The actual hard part: the Google Books free tier

Google Books gives you ~1,000 calls/day on the free tier. With search-as-you-type plus enriching every recommendation with a cover and metadata, I blew through that almost instantly in testing.

What fixed it was layering caches:

Build-time bundled cache. A curated list of ~440 popular titles, with cover URLs fetched once at build time by a script and baked straight into the bundle. These show up instantly on load with zero API calls.
Threshold-based search. When a query has enough strong matches in that bundled cache, the app skips the Google API entirely and serves from the cache. The live API is only hit for searches the cache can't answer.
localStorage caching. Both search results and recommendation enrichment (covers/genre/description) are cached client-side with a TTL, so repeat lookups of the same book are free.

Net effect: most common searches now resolve with zero network calls, and the daily quota goes a very long way.

What I'd love feedback on

Recommendation quality (does it actually "get" your taste?)
Anything in the UX that feels off

Top comments (2)

Mateo Ruiz • Jun 8

This is a great example of where the hardest engineering problem isn't the AI at all it's the surrounding system design.

A lot of AI app showcases focus on prompts and models, but things like API quotas, caching strategies, latency, and cost control are usually what determine whether a project stays usable once real users show up.

I especially like the layered caching approach here. The bundled cache + threshold-based lookup + localStorage combination is a practical way to stretch a free-tier limit without degrading the user experience.

We've seen the same pattern in AI product development at IT Path Solutions: model quality gets attention, but thoughtful engineering around rate limits, data retrieval, caching, and infrastructure is often what makes an AI-powered product sustainable at scale.

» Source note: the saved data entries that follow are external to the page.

-- pv_equiv track=rewrite | github.com/celpegor216/ps | 프로그래머스/lv3/42579. 베스트앨범/베스트앨범.py | solution
-- ===== SOURCE A (Python) =====
-- def solution(genres, plays):
--     dic = {}
--     length = len(genres)
--
--     for i in range(length):
--         if dic.get(genres[i]):
--             dic[genres[i]][0] += plays[i]
--             dic[genres[i]].append([i, plays[i]])
--         else:
--             dic[genres[i]] = [plays[i], [i, plays[i]]]
--
--     lst = list(dic.items())
--     lst.sort(key=lambda x: -x[1][0])
--
--     answer = []
--
--     for item in lst:
--         temp = sorted(item[1][1:], key=lambda x: -x[1])[:2]
--         for t in temp:
--             answer.append(t[0])
--
--     return answer
-- ===== SOURCE B (Python) =====
-- def _push(top, i, p):
--     # keep the best-two (index, play) pairs, play descending, ties by earlier index
--     if p > top[0][1]:
--         return [(i, p), top[0]]
--     if len(top) < 2 or p > top[1][1]:
--         return [top[0], (i, p)]
--     return top
--
--
-- def solution(genres, plays):
--     info = {}  # genre -> [total plays, best-two (index, play) pairs]
--     for i, (g, p) in enumerate(zip(genres, plays)):
--         if g in info:
--             rec = info[g]
--             rec[0] += p
--             rec[1] = _push(rec[1], i, p)
--         else:
--             info[g] = [p, [(i, p)]]
--     order = sorted(info.items(), key=lambda kv: -kv[1][0])
--     return [i for _, (_, top) in order for i, _ in top]
-- ===== Notes on version B (the rewrite author's own statement) =====
-- stated objective: alternative
-- what changed: Instead of storing every song per genre and stable-sorting each genre's full song list before slicing [:2], B keeps only each genre's running total and its best-two (index, play) pairs, updated in one pass by direct comparison, so the per-genre sorts disappear.
import Mathlib
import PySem

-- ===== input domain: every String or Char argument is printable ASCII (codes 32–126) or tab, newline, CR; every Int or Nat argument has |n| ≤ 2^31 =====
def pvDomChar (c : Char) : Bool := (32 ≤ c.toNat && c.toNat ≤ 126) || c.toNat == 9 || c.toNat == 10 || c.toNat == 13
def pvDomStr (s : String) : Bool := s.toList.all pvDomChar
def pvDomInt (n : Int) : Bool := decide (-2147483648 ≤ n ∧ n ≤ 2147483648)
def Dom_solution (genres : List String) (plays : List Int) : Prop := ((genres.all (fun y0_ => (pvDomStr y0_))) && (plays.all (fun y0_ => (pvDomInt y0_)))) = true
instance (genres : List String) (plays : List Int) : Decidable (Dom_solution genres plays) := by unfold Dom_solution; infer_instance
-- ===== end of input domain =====

-- B replaces A's per-genre full song lists and per-genre sorts by a single pass keeping only each
-- genre's running total and its best-two songs (objective: alternative decomposition, same result).
-- Python's heterogeneous dict value [total, [i,p], …] is modelled as the pair (total, entries : List (Int × Int)).

-- ===== PORT A =====
-- the body of A's first for-loop (dic.get(g) is truthy iff g is present: the value is a non-empty list)
def pvStepA (dic : PySem.Dict String (Int × List (Int × Int))) (g : String) (p i : Int) :
    PySem.Dict String (Int × List (Int × Int)) :=
  match dic.get? g with
  | some v => dic.insert g (v.1 + p, v.2 ++ [(i, p)])      -- dic[g][0] += p; dic[g].append([i, p])
  | none => dic.insert g (p, [(i, p)])                     -- dic[g] = [p, [i, p]]

def solution (genres : List String) (plays : List Int) : List Int :=
  let length := PySem.List.len genres
  let dic :=
    (PySem.List.pyRange 0 length).foldl
      (fun dic i => pvStepA dic (PySem.List.pyGetD genres i "") (PySem.List.pyGetD plays i 0) i)
      (PySem.Dict.mk [])
  let lst := PySem.List.sorted dic.items (fun x => -x.2.1) false
  lst.foldl
    (fun answer item =>
      let temp := PySem.List.slice (PySem.List.sorted item.2.2 (fun x => -x.2) false) none (some 2)
      temp.foldl (fun ans t => ans ++ [t.1]) answer)
    []

-- ===== PORT B =====
-- _push from Source B: keep the best-two (index, play) pairs, play descending, ties by earlier index
def pvPush (top : List (Int × Int)) (i p : Int) : List (Int × Int) :=
  match top with
  | [] => [(i, p)]          -- unreachable at call sites (a stored top is never empty)
  | (j, q) :: rest =>
      if q < p then [(i, p), (j, q)]
      else
        match rest with
        | [] => [(j, q), (i, p)]
        | (_, r) :: _ => if r < p then [(j, q), (i, p)] else top

-- the body of B's loop
def pvStepB (info : PySem.Dict String (Int × List (Int × Int))) (g : String) (p i : Int) :
    PySem.Dict String (Int × List (Int × Int)) :=
  match info.get? g with
  | some rec => info.insert g (rec.1 + p, pvPush rec.2 i p)
  | none => info.insert g (p, [(i, p)])

def solution_alt (genres : List String) (plays : List Int) : List Int :=
  let info :=
    (PySem.List.enumerate (genres.zip plays)).foldl
      (fun info x => pvStepB info x.2.1 x.2.2 x.1)
      (PySem.Dict.mk [])
  let order := PySem.List.sorted info.items (fun kv => -kv.2.1) false
  order.flatMap (fun kv => kv.2.2.map Prod.fst)

-- ===== PRECONDITION & SPEC =====
-- A indexes plays[i] for every i < len(genres): it raises IndexError iff plays is shorter than genres.
def Pre_solution (genres : List String) (plays : List Int) : Prop :=
  genres.length ≤ plays.length
instance (genres : List String) (plays : List Int) : Decidable (Pre_solution genres plays) := by
  unfold Pre_solution; infer_instance

def pvWitness_solution : List String × List Int := (["rock", "pop", "rock"], [10, 20, 10])

def Spec_solution (genres : List String) (plays : List Int) (out : List Int) : Prop := out = solution_alt genres plays
instance (genres : List String) (plays : List Int) (out : List Int) : Decidable (Spec_solution genres plays out) := by unfold Spec_solution; infer_instance

-- ===== CLAIM (what is proved, stated in full; the proofs are below) =====
def Claim_equal_solution : Prop := ∀ (genres : List String) (plays : List Int), Dom_solution genres plays → Pre_solution genres plays → Spec_solution genres plays (solution genres plays)

-- ===== LEMMAS AND PROOFS =====

-- B's stored value as a function of A's stored value: total kept, entries replaced by top-two of the
-- play-descending stable sort
def pvF (it : String × (Int × List (Int × Int))) : String × (Int × List (Int × Int)) :=
  (it.1, (it.2.1, (PySem.List.sorted it.2.2 (fun x => -x.2) false).take 2))

theorem pvPush_take2 (s : List (Int × Int)) (i p : Int) :
    (PySem.List.insertBy (fun a b : Int × Int => decide ((fun x : Int × Int => -x.2) a < (fun x : Int × Int => -x.2) b)) (i, p) s).take 2
      = pvPush (s.take 2) i p := by
  match s with
  | [] => rfl
  | (j, q) :: rest =>
    simp only [PySem.List.insertBy]
    by_cases h1 : q < p
    · simp [pvPush, h1]
    · have hd : decide ((- p : Int) < - q) = false := by rw [decide_eq_false_iff_not]; omega
      simp only [hd, Bool.false_eq_true, if_false]
      match rest with
      | [] =>
        simp only [PySem.List.insertBy]
        simp [pvPush, h1]
      | (k, r) :: t =>
        simp only [PySem.List.insertBy]
        by_cases h2 : r < p
        · simp [pvPush, h1, h2]
        · simp [pvPush, h1, h2]

-- sorted of an appended element is insertBy into the sorted prefix (stable insertion sort)
theorem pvSorted_append (es : List (Int × Int)) (x : Int × Int) :
    PySem.List.sorted (es ++ [x]) (fun y : Int × Int => -y.2) false
      = PySem.List.insertBy (fun a b : Int × Int => decide ((fun y : Int × Int => -y.2) a < (fun y : Int × Int => -y.2) b)) x
          (PySem.List.sorted es (fun y : Int × Int => -y.2) false) := by
  rw [PySem.List.sorted_eq_foldl_insertBy, PySem.List.sorted_eq_foldl_insertBy, List.foldl_append]
  rfl

theorem pvF_fst (it : String × (Int × List (Int × Int))) : (pvF it).1 = it.1 := rfl

theorem pvStep_comm (l : List (String × (Int × List (Int × Int)))) (g : String) (p i : Int) :
    pvStepB ⟨l.map pvF⟩ g p i = ⟨(pvStepA ⟨l⟩ g p i).items.map pvF⟩ := by
  have hfind : List.find? (fun q => q.1 == g) (l.map pvF)
      = (List.find? (fun q => q.1 == g) l).map pvF := by
    rw [List.find?_map]; rfl
  have hcont : (⟨l.map pvF⟩ : PySem.Dict String (Int × List (Int × Int))).contains g
      = (⟨l⟩ : PySem.Dict String (Int × List (Int × Int))).contains g := by
    simp only [PySem.Dict.contains, List.any_map]; rfl
  unfold pvStepA pvStepB
  simp only [PySem.Dict.get?]
  rw [hfind]
  rcases hf : List.find? (fun q => q.1 == g) l with _ | v
  · rw [hf]
    have hany : (l.any fun q => q.1 == g) = false := by
      rw [List.any_eq_false]
      intro q hq
      have := List.find?_eq_none.mp hf q hq
      simpa using this
    have hanyF : ((l.map pvF).any fun q => q.1 == g) = false := by
      rw [List.any_map]
      exact hany
    simp only [PySem.Dict.insert, PySem.Dict.contains, hany, hanyF,
      Bool.false_eq_true, if_false]
    simp [pvF, PySem.List.sorted, PySem.List.insertBy]
  · rw [hf]
    simp only [Option.map_some]
    have hpred := List.find?_some hf
    have hany : (l.any fun q => q.1 == g) = true := by
      rw [List.any_eq_true]
      exact ⟨v, List.mem_of_find?_eq_some hf, hpred⟩
    have hanyF : ((l.map pvF).any fun q => q.1 == g) = true := by
      rw [List.any_map]
      exact hany
    simp only [PySem.Dict.insert, PySem.Dict.contains, hany, hanyF, if_true]
    congr 1
    rw [List.map_map, List.map_map]
    apply List.map_congr_left
    intro q _
    by_cases hq : (q.1 == g) = true
    · simp only [Function.comp_apply, pvF_fst, hq, if_pos]
      simp only [pvF, pvSorted_append, pvPush_take2]
    · simp only [Function.comp_apply, pvF_fst, hq, Bool.false_eq_true, if_false]

theorem pvInv (L : List (Int × (String × Int))) :
    ∀ (l : List (String × (Int × List (Int × Int)))),
    L.foldl (fun d x => pvStepB d x.2.1 x.2.2 x.1) ⟨l.map pvF⟩
      = ⟨(L.foldl (fun d x => pvStepA d x.2.1 x.2.2 x.1) ⟨l⟩).items.map pvF⟩ := by
  induction L with
  | nil => intro l; rfl
  | cons x L ih =>
    intro l
    simp only [List.foldl_cons, pvStep_comm]
    exact ih _

theorem pvRange_self (a : Int) : PySem.List.pyRange a a = [] := by
  simp [PySem.List.pyRange]

-- A's index loop over range(len(genres)) is the fold over the indexed zip of the two lists
theorem pvSpine (gs : List String) :
    ∀ (ps : List Int) (genres : List String) (plays : List Int) (k : Nat)
      (d : PySem.Dict String (Int × List (Int × Int))),
      genres.drop k = gs → plays.drop k = ps → gs.length ≤ ps.length →
      (PySem.List.pyRange (k : Int) ((k : Int) + gs.length)).foldl
          (fun dic i => pvStepA dic (PySem.List.pyGetD genres i "") (PySem.List.pyGetD plays i 0) i) d
        = (PySem.List.enumerate (gs.zip ps) (k : Int)).foldl (fun d x => pvStepA d x.2.1 x.2.2 x.1) d := by
  induction gs with
  | nil =>
    intro ps genres plays k d hg hp hlen
    have h0 : ((k : Int) + ((List.length ([] : List String) : Nat) : Int)) = (k : Int) := by
      simp
    rw [h0, pvRange_self]
    rfl
  | cons g gs ih =>
    intro ps genres plays k d hg hp hlen
    match ps with
    | [] => simp at hlen
    | p :: ps =>
      have hcons : (PySem.List.pyRange (k : Int) ((k : Int) + (g :: gs).length))
          = (k : Int) :: PySem.List.pyRange ((k : Int) + 1) ((k : Int) + (g :: gs).length) := by
        apply PySem.List.pyRange_one_cons
        simp only [List.length_cons]
        push_cast
        omega
      have hgk : PySem.List.pyGetD genres (k : Int) "" = g := by
        rw [PySem.List.pyGetD_natCast]
        have h0 : (genres.drop k)[0]? = some g := by rw [hg]; rfl
        rw [List.getElem?_drop] at h0
        simp only [Nat.add_zero] at h0
        simp [List.getD, h0]
      have hpk : PySem.List.pyGetD plays (k : Int) 0 = p := by
        rw [PySem.List.pyGetD_natCast]
        have h0 : (plays.drop k)[0]? = some p := by rw [hp]; rfl
        rw [List.getElem?_drop] at h0
        simp only [Nat.add_zero] at h0
        simp [List.getD, h0]
      rw [hcons]
      have henum : PySem.List.enumerate ((g, p) :: gs.zip ps) ((k : Int))
          = ((k : Int), (g, p)) :: PySem.List.enumerate (gs.zip ps) ((k : Int) + 1) := rfl
      simp only [List.zip_cons_cons, henum, List.foldl_cons]
      rw [hgk, hpk]
      have hg' : genres.drop (k + 1) = gs := by
        have h := congrArg List.tail hg
        simpa [List.tail_drop] using h
      have hp' : plays.drop (k + 1) = ps := by
        have h := congrArg List.tail hp
        simpa [List.tail_drop] using h
      have hrec := ih ps genres plays (k + 1)
        (pvStepA d g p (k : Int)) hg' hp' (by simpa using Nat.le_of_succ_le_succ (by simpa using hlen))
      have harg : ((k : Int) + 1) = ((k + 1 : Nat) : Int) := by push_cast; ring
      have hstop : (k : Int) + ((g :: gs).length : Int) = ((k + 1 : Nat) : Int) + (gs.length : Int) := by
        simp only [List.length_cons]; push_cast; ring
      rw [hstop, harg]
      exact hrec

-- insertBy with the genre-total key commutes with pvF (pvF preserves that key)
theorem pvInsertBy_map (x : String × (Int × List (Int × Int)))
    (s : List (String × (Int × List (Int × Int)))) :
    (PySem.List.insertBy (fun a b => decide ((fun y : String × (Int × List (Int × Int)) => -y.2.1) a < (fun y => -y.2.1) b)) x s).map pvF
      = PySem.List.insertBy (fun a b => decide ((fun y : String × (Int × List (Int × Int)) => -y.2.1) a < (fun y => -y.2.1) b)) (pvF x) (s.map pvF) := by
  induction s with
  | nil => rfl
  | cons y t ih =>
    have hkey : (decide ((-(pvF x).2.1 : Int) < -(pvF y).2.1)) = (decide ((-x.2.1 : Int) < -y.2.1)) := rfl
    simp only [List.map_cons, PySem.List.insertBy, hkey]
    by_cases h : decide ((-x.2.1 : Int) < -y.2.1) = true
    · rw [if_pos h, if_pos h]
      simp
    · rw [if_neg h, if_neg h]
      simp only [List.map_cons, ih]

theorem pvSorted_map (l : List (String × (Int × List (Int × Int)))) :
    PySem.List.sorted (l.map pvF) (fun y => -y.2.1) false
      = (PySem.List.sorted l (fun y => -y.2.1) false).map pvF := by
  rw [PySem.List.sorted_eq_foldl_insertBy, PySem.List.sorted_eq_foldl_insertBy, List.foldl_map]
  suffices h : ∀ (acc : List (String × (Int × List (Int × Int)))),
      List.foldl (fun acc x => PySem.List.insertBy (fun a b => decide ((fun y : String × (Int × List (Int × Int)) => -y.2.1) a < (fun y => -y.2.1) b)) (pvF x) acc) (acc.map pvF) l
        = (List.foldl (fun acc x => PySem.List.insertBy (fun a b => decide ((fun y : String × (Int × List (Int × Int)) => -y.2.1) a < (fun y => -y.2.1) b)) x acc) acc l).map pvF by
    simpa using h []
  induction l with
  | nil => intro acc; rfl
  | cons x t ih =>
    intro acc
    simp only [List.foldl_cons, ← pvInsertBy_map]
    exact ih _

theorem pvMain (genres : List String) (plays : List Int)
    (hpre : genres.length ≤ plays.length) :
    solution genres plays = solution_alt genres plays := by
  unfold solution solution_alt
  dsimp only
  have hlen : PySem.List.len genres = (genres.length : Int) := by
    simp [PySem.List.len]
  rw [hlen]
  have hsp := pvSpine genres plays genres plays 0 (PySem.Dict.mk []) (by simp) (by simp) hpre
  simp only [Nat.cast_zero, zero_add] at hsp
  rw [hsp]
  have hinv := pvInv (PySem.List.enumerate (genres.zip plays) 0) []
  simp only [List.map_nil] at hinv
  rw [hinv]
  rw [pvSorted_map]
  have hsl : ∀ xs : List (Int × Int), PySem.List.slice xs none (some 2) = xs.take 2 := by
    intro xs
    rw [PySem.List.slice_to xs (by norm_num)]
    rfl
  simp only [hsl, PySem.List.foldl_append_singleton_eq_map]
  rw [PySem.List.foldl_append_eq_flatMap]
  rw [List.flatMap_map]
  rfl

-- ===== VERDICT (by name: the statement is the Claim_ definition above) =====
theorem solution_spec : Claim_equal_solution := by
  intro genres plays _hdom hpre
  exact pvMain genres plays hpre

Curious did you notice any measurable difference in recommendation quality when users provided 2–3 books versus larger reading histories?

Andreas • Jun 8

Thanks for reading!

Good question — anecdotally, 2–3 books gives recs that are "close but generic," while 5+ starts surfacing patterns the user themselves might not have articulated (e.g. preference for unreliable narrators, or a specific era). The reasoning text also gets meatier.

I haven't measured it rigorously though. If anyone has tried the app and noticed a quality shift based on input size, I'd love to hear about it — that's actually more valuable feedback than my own intuition at this point.